Collected data
====
-- pv_equiv track=rewrite | github.com/Akrem07/Python | Proj_4/EX2V2TP4.py | itere
-- ===== SOURCE A (Python) =====
-- def differences(l):
--     M=[]
--     for i in range(len(l)-1):
--         M.append(l[i+1]-l[i])
--     return M
--
-- def itere(l,n):
--     x=[]
--     if n==0 :
--         return l
--     elif n==1:
--         return differences(l)
--     else :
--         for k in range (n-1):
--             x=differences(l)
--             l=x
--         return differences(x)
-- ===== SOURCE B (Python) =====
-- def itere(l, n):
--     # closed form: n-th finite difference via alternating binomial coefficients
--     if n <= 0:
--         return l if n == 0 else []
--     m = len(l) - n
--     if m <= 0:
--         return []
--     # coef[k] = (-1)**(n-k) * C(n,k), built with the multiplicative recurrence
--     coef = []
--     c = 1
--     for k in range(n + 1):
--         coef.append(c if (n - k) % 2 == 0 else -c)
--         c = c * (n - k) // (k + 1)
--     return [sum(coef[k] * l[i + k] for k in range(n + 1)) for i in range(m)]
-- ===== Notes on version B (the rewrite author's own statement) =====
-- stated objective: alternative
-- what changed: Replaces A's n sequential difference sweeps (each rebuilding the list) by the closed-form n-th finite difference: one pass per output element using precomputed alternating binomial coefficients (-1)^(n-k)*C(n,k).
import Mathlib
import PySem

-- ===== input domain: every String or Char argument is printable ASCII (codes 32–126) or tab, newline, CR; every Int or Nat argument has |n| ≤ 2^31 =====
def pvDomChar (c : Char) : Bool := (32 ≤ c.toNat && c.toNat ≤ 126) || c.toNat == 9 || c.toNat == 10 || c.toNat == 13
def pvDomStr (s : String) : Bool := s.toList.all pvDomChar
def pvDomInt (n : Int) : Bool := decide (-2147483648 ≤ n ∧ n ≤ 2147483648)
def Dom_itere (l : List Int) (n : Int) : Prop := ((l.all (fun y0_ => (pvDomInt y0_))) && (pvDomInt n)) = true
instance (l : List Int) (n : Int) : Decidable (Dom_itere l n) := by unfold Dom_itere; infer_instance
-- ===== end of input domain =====

-- B replaces A's n sequential difference sweeps by the alternating-binomial closed form
-- (one pass per output element with precomputed coefficients); objective: alternative algorithm.

-- ===== PORT A =====
def differencesA (l : List Int) : List Int :=
  (PySem.List.pyRange 0 ((l.length : Int) - 1) 1).foldl
    (fun M i => M ++ [PySem.List.pyGetD l (i + 1) 0 - PySem.List.pyGetD l i 0]) []

def itere (l : List Int) (n : Int) : List Int :=
  let x : List Int := []
  if n = 0 then l
  else if n = 1 then differencesA l
  else
    let s := (PySem.List.pyRange 0 (n - 1) 1).foldl
      (fun (s : List Int × List Int) _ =>
        let x := differencesA s.2
        (x, x)) (x, l)
    differencesA s.1

-- ===== PORT B =====
def itere_alt (l : List Int) (n : Int) : List Int :=
  if n ≤ 0 then (if n = 0 then l else [])
  else
    let m : Int := (l.length : Int) - n
    if m ≤ 0 then []
    else
      let cf := (PySem.List.pyRange 0 (n + 1) 1).foldl
        (fun (p : List Int × Int) k =>
          (p.1 ++ [if PySem.Int.mod (n - k) 2 = 0 then p.2 else -p.2],
           PySem.Int.floordiv (p.2 * (n - k)) (k + 1))) ([], 1)
      (PySem.List.pyRange 0 m 1).map (fun i =>
        (PySem.List.pyRange 0 (n + 1) 1).foldl
          (fun acc k => acc + PySem.List.pyGetD cf.1 k 0 * PySem.List.pyGetD l (i + k) 0) 0)

-- ===== PRECONDITION & SPEC =====
def Spec_itere (l : List Int) (n : Int) (out : List Int) : Prop := out = itere_alt l n
instance (l : List Int) (n : Int) (out : List Int) : Decidable (Spec_itere l n out) := by unfold Spec_itere; infer_instance

-- ===== CLAIM (what is proved, stated in full; the proofs are below) =====
def Claim_equal_itere : Prop := ∀ (l : List Int) (n : Int), Dom_itere l n → Spec_itere l n (itere l n)

-- ===== LEMMAS AND PROOFS =====

-- one difference sweep, as a map
def dstep (l : List Int) : List Int :=
  (List.range (l.length - 1)).map (fun i => l.getD (i + 1) 0 - l.getD i 0)

-- signed binomial coefficient (-1)^(N-k) * C(N,k)
def E (N k : Nat) : Int := (-1) ^ (N - k) * (N.choose k)

-- the closed-form value B computes, stated over Nat
def altF (N : Nat) (l : List Int) : List Int :=
  (List.range (l.length - N)).map
    (fun i => ∑ k ∈ Finset.range (N + 1), E N k * l.getD (i + k) 0)

theorem dA_eq (l : List Int) : differencesA l = dstep l := by
  unfold differencesA dstep
  rw [PySem.List.pyRange_one, List.foldl_map, PySem.List.foldl_append_singleton_eq_map]
  simp
  intro a ha
  rw [show ((a:Int)+1) = ((a+1:Nat):Int) by push_cast; ring, PySem.List.pyGetD_natCast]
  simp [List.getD]

theorem foldl_pair {α : Type} (xs : List α) (p : List Int × List Int) (h : xs ≠ []) :
    xs.foldl (fun s _ => (dstep s.2, dstep s.2)) p
      = (dstep^[xs.length] p.2, dstep^[xs.length] p.2) := by
  induction xs generalizing p with
  | nil => exact absurd rfl h
  | cons a xs ih =>
    by_cases hx : xs = []
    · subst hx; simp
    · rw [List.foldl_cons, ih _ hx]
      simp [Function.iterate_succ_apply]

theorem itere_neg (l : List Int) (n : Int) (h : n ≤ -1) : itere l n = [] := by
  unfold itere
  rw [if_neg (by omega), if_neg (by omega), PySem.List.pyRange_one_eq_nil (by omega)]
  simp [dA_eq, dstep]

theorem itere_eq_iter (l : List Int) (n : Int) (h : 1 ≤ n) :
    itere l n = dstep^[n.toNat] l := by
  unfold itere
  rw [if_neg (by omega)]
  by_cases h1 : n = 1
  · subst h1; simp [dA_eq]
  · rw [if_neg h1]
    have hne : PySem.List.pyRange 0 (n - 1) 1 ≠ [] := by
      intro hc
      have := congrArg List.length hc
      rw [PySem.List.length_pyRange_one] at this
      simp at this
      omega
    simp only [dA_eq]
    rw [foldl_pair _ _ hne, PySem.List.length_pyRange_one]
    have hnn : n.toNat = ((n - 1 - 0).toNat) + 1 := by omega
    rw [hnn, Function.iterate_succ_apply']


theorem sum_map_range (c : Nat) (f : Nat → Int) :
    ((List.range c).map f).sum = ∑ k ∈ Finset.range c, f k := by
  induction c with
  | zero => simp
  | succ c ih => rw [List.range_succ, List.map_append, List.sum_append, Finset.sum_range_succ, ih]; simp

theorem range_cast (b : Int) (hb : 0 ≤ b) :
    PySem.List.pyRange 0 b 1 = (List.range b.toNat).map Int.ofNat := by
  rw [PySem.List.pyRange_one]
  have : (b - 0).toNat = b.toNat := by omega
  rw [this]
  apply List.map_congr_left
  intro a _
  simp

theorem sign_eq (N j : Nat) (hj : j ≤ N) :
    (if PySem.Int.mod ((N:Int) - (j:Int)) 2 = 0 then (N.choose j : Int) else -(N.choose j : Int))
      = E N j := by
  have hc : (N:Int) - (j:Int) = ((N - j : Nat) : Int) := by omega
  rw [hc, PySem.Int.mod_eq_emod_of_pos (by norm_num)]
  unfold E
  by_cases he : Even (N - j)
  · rw [if_pos, he.neg_one_pow, one_mul]
    rw [← Int.even_iff, Int.even_coe_nat]; exact he
  · rw [if_neg, ((Nat.even_or_odd (N - j)).resolve_left he).neg_one_pow]
    · ring
    · rw [← Int.even_iff, Int.even_coe_nat]; exact he

theorem next_c (N j : Nat) (hj : j ≤ N) :
    PySem.Int.floordiv ((N.choose j : Int) * ((N:Int) - (j:Int))) ((j:Int) + 1)
      = (N.choose (j+1) : Int) := by
  have hc : (N:Int) - (j:Int) = ((N - j : Nat) : Int) := by omega
  have h1 : ((j:Int) + 1) = ((j + 1 : Nat) : Int) := by push_cast; ring
  rw [hc, h1, show ((N.choose j : Int) * ((N - j : Nat) : Int)) = ((N.choose j * (N - j) : Nat) : Int) by push_cast; ring]
  rw [PySem.Int.floordiv_natCast, ← Nat.choose_succ_right_eq, Nat.mul_div_cancel _ (by omega)]

theorem coef_fold (N j : Nat) (hj : j ≤ N + 1) :
    ((List.range j).map (Int.ofNat)).foldl
      (fun (p : List Int × Int) k =>
        (p.1 ++ [if PySem.Int.mod ((N:Int) - k) 2 = 0 then p.2 else -p.2],
         PySem.Int.floordiv (p.2 * ((N:Int) - k)) (k + 1))) ([], 1)
      = ((List.range j).map (fun k => E N k), (N.choose j : Int)) := by
  induction j with
  | zero => simp
  | succ j ih =>
    rw [List.range_succ, List.map_append, List.foldl_append, ih (by omega),
        List.map_append]
    simp only [List.map_cons, List.map_nil, List.foldl_cons, List.foldl_nil]
    rw [show Int.ofNat j = (j : Int) from rfl]
    rw [sign_eq N j (by omega), next_c N j (by omega)]

theorem alt_eq_altF (l : List Int) (n : Int) (h : 1 ≤ n) :
    itere_alt l n = altF n.toNat l := by
  obtain ⟨N, rfl⟩ : ∃ N : Nat, n = (N : Int) := ⟨n.toNat, by omega⟩
  rw [Int.toNat_natCast]
  unfold itere_alt altF
  rw [if_neg (by omega)]
  by_cases hm : (l.length : Int) - (N : Int) ≤ 0
  · rw [if_pos hm]
    have h0 : l.length - N = 0 := by omega
    simp [h0]
  · rw [if_neg hm]
    have hr : PySem.List.pyRange 0 ((N:Int) + 1) 1 = (List.range (N+1)).map Int.ofNat := by
      rw [range_cast _ (by omega), show ((N:Int) + 1).toNat = N + 1 by omega]
    rw [hr, coef_fold N (N+1) le_rfl]
    rw [range_cast _ (by omega), show ((l.length : Int) - (N:Int)).toNat = l.length - N by omega]
    rw [List.map_map]
    apply List.map_congr_left
    intro i hi
    simp only [Function.comp_apply]
    rw [List.foldl_map]
    rw [PySem.List.foldl_add]
    rw [zero_add, sum_map_range]
    apply Finset.sum_congr rfl
    intro k hk
    have hk' : k < N + 1 := Finset.mem_range.mp hk
    rw [show (Int.ofNat i + Int.ofNat k) = ((i + k : Nat) : Int) by simp,
        PySem.List.pyGetD_natCast]
    rw [show (Int.ofNat k) = ((k : Nat) : Int) by simp, PySem.List.pyGetD_natCast]
    rw [List.getD_eq_getElem?_getD, List.getElem?_map]
    simp [List.getElem?_range hk', List.getD]

theorem E_succ_zero (N : Nat) : E (N + 1) 0 = -E N 0 := by
  unfold E
  simp [pow_succ]

theorem E_top_succ (N : Nat) : E N (N + 1) = 0 := by
  unfold E
  simp

theorem E_succ_succ (N k : Nat) : E (N + 1) (k + 1) = E N k - E N (k + 1) := by
  unfold E
  rcases lt_trichotomy k N with hlt | rfl | hgt
  · have h1 : N + 1 - (k + 1) = (N - (k + 1)) + 1 := by omega
    have h2 : N - k = (N - (k + 1)) + 1 := by omega
    rw [Nat.choose_succ_succ, h1, h2, pow_succ]
    push_cast
    ring
  · simp [Nat.choose_self]
  · simp [Nat.choose_eq_zero_of_lt (show N + 1 < k + 1 by omega),
      Nat.choose_eq_zero_of_lt (show N < k by omega),
      Nat.choose_eq_zero_of_lt (show N < k + 1 by omega)]

theorem sumE_succ (N : Nat) (f : Nat → Int) :
    ∑ k ∈ Finset.range (N + 2), E (N + 1) k * f k
      = ∑ k ∈ Finset.range (N + 1), E N k * (f (k + 1) - f k) := by
  have e3 : ∑ k ∈ Finset.range (N + 1), E N (k + 1) * f (k + 1)
      = ∑ k ∈ Finset.range N, E N (k + 1) * f (k + 1) := by
    rw [Finset.sum_range_succ, E_top_succ]
    simp
  have e2 : ∑ k ∈ Finset.range (N + 1), E N k * f k
      = (∑ k ∈ Finset.range (N + 1), E N (k + 1) * f (k + 1)) + E N 0 * f 0 := by
    rw [e3, Finset.sum_range_succ']
  rw [Finset.sum_range_succ']
  simp only [E_succ_succ, E_succ_zero, sub_mul, neg_mul, mul_sub]
  rw [Finset.sum_sub_distrib, Finset.sum_sub_distrib, e2]
  ring

theorem altF_zero (l : List Int) : altF 0 l = l := by
  unfold altF
  apply List.ext_getElem
  · simp
  · intro i h1 h2
    simp only [List.getElem_map, List.getElem_range]
    simp [E, List.getD, List.getElem?_eq_getElem h2]

theorem altF_succ (N : Nat) (l : List Int) : altF (N + 1) l = altF N (dstep l) := by
  unfold altF dstep
  rw [List.length_map, List.length_range]
  rw [show l.length - 1 - N = l.length - (N + 1) by omega]
  apply List.map_congr_left
  intro i hi
  have hi' : i < l.length - (N + 1) := List.mem_range.mp hi
  rw [show N + 1 + 1 = N + 2 from rfl, sumE_succ N (fun k => l.getD (i + k) 0)]
  apply Finset.sum_congr rfl
  intro k hk
  have hk' : k < N + 1 := Finset.mem_range.mp hk
  have hik : i + k < l.length - 1 := by omega
  have hd : ((List.range (l.length - 1)).map (fun j => l.getD (j + 1) 0 - l.getD j 0)).getD (i + k) 0
      = l.getD (i + k + 1) 0 - l.getD (i + k) 0 := by
    rw [List.getD_eq_getElem?_getD, List.getElem?_map, List.getElem?_range hik]
    simp [List.getD]
  rw [hd, show i + (k + 1) = i + k + 1 from rfl]

theorem altF_iter (N : Nat) (l : List Int) : altF N l = dstep^[N] l := by
  induction N generalizing l with
  | zero => simpa using altF_zero l
  | succ N ih => rw [altF_succ, ih, Function.iterate_succ_apply]

-- ===== VERDICT (by name: the statement is the Claim_ definition above) =====
theorem itere_spec : Claim_equal_itere := by
  intro l n _
  unfold Spec_itere
  rcases lt_trichotomy n 0 with h | h | h
  · rw [itere_neg l n (by omega)]
    simp [itere_alt, show n ≤ 0 by omega, show n ≠ 0 by omega]
  · subst h; simp [itere, itere_alt]
  · rw [itere_eq_iter l n (by omega), alt_eq_altF l n (by omega), altF_iter]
====
Task directions:
What you give back should be exactly the lines of the data above from the line with "simp at this" through the line with "((List.range c).map f).sum", both of those included, and nothing more.

Task response:
      simp at this
      omega
    simp only [dA_eq]
    rw [foldl_pair _ _ hne, PySem.List.length_pyRange_one]
    have hnn : n.toNat = ((n - 1 - 0).toNat) + 1 := by omega
    rw [hnn, Function.iterate_succ_apply']


theorem sum_map_range (c : Nat) (f : Nat → Int) :
    ((List.range c).map f).sum = ∑ k ∈ Finset.range c, f k := by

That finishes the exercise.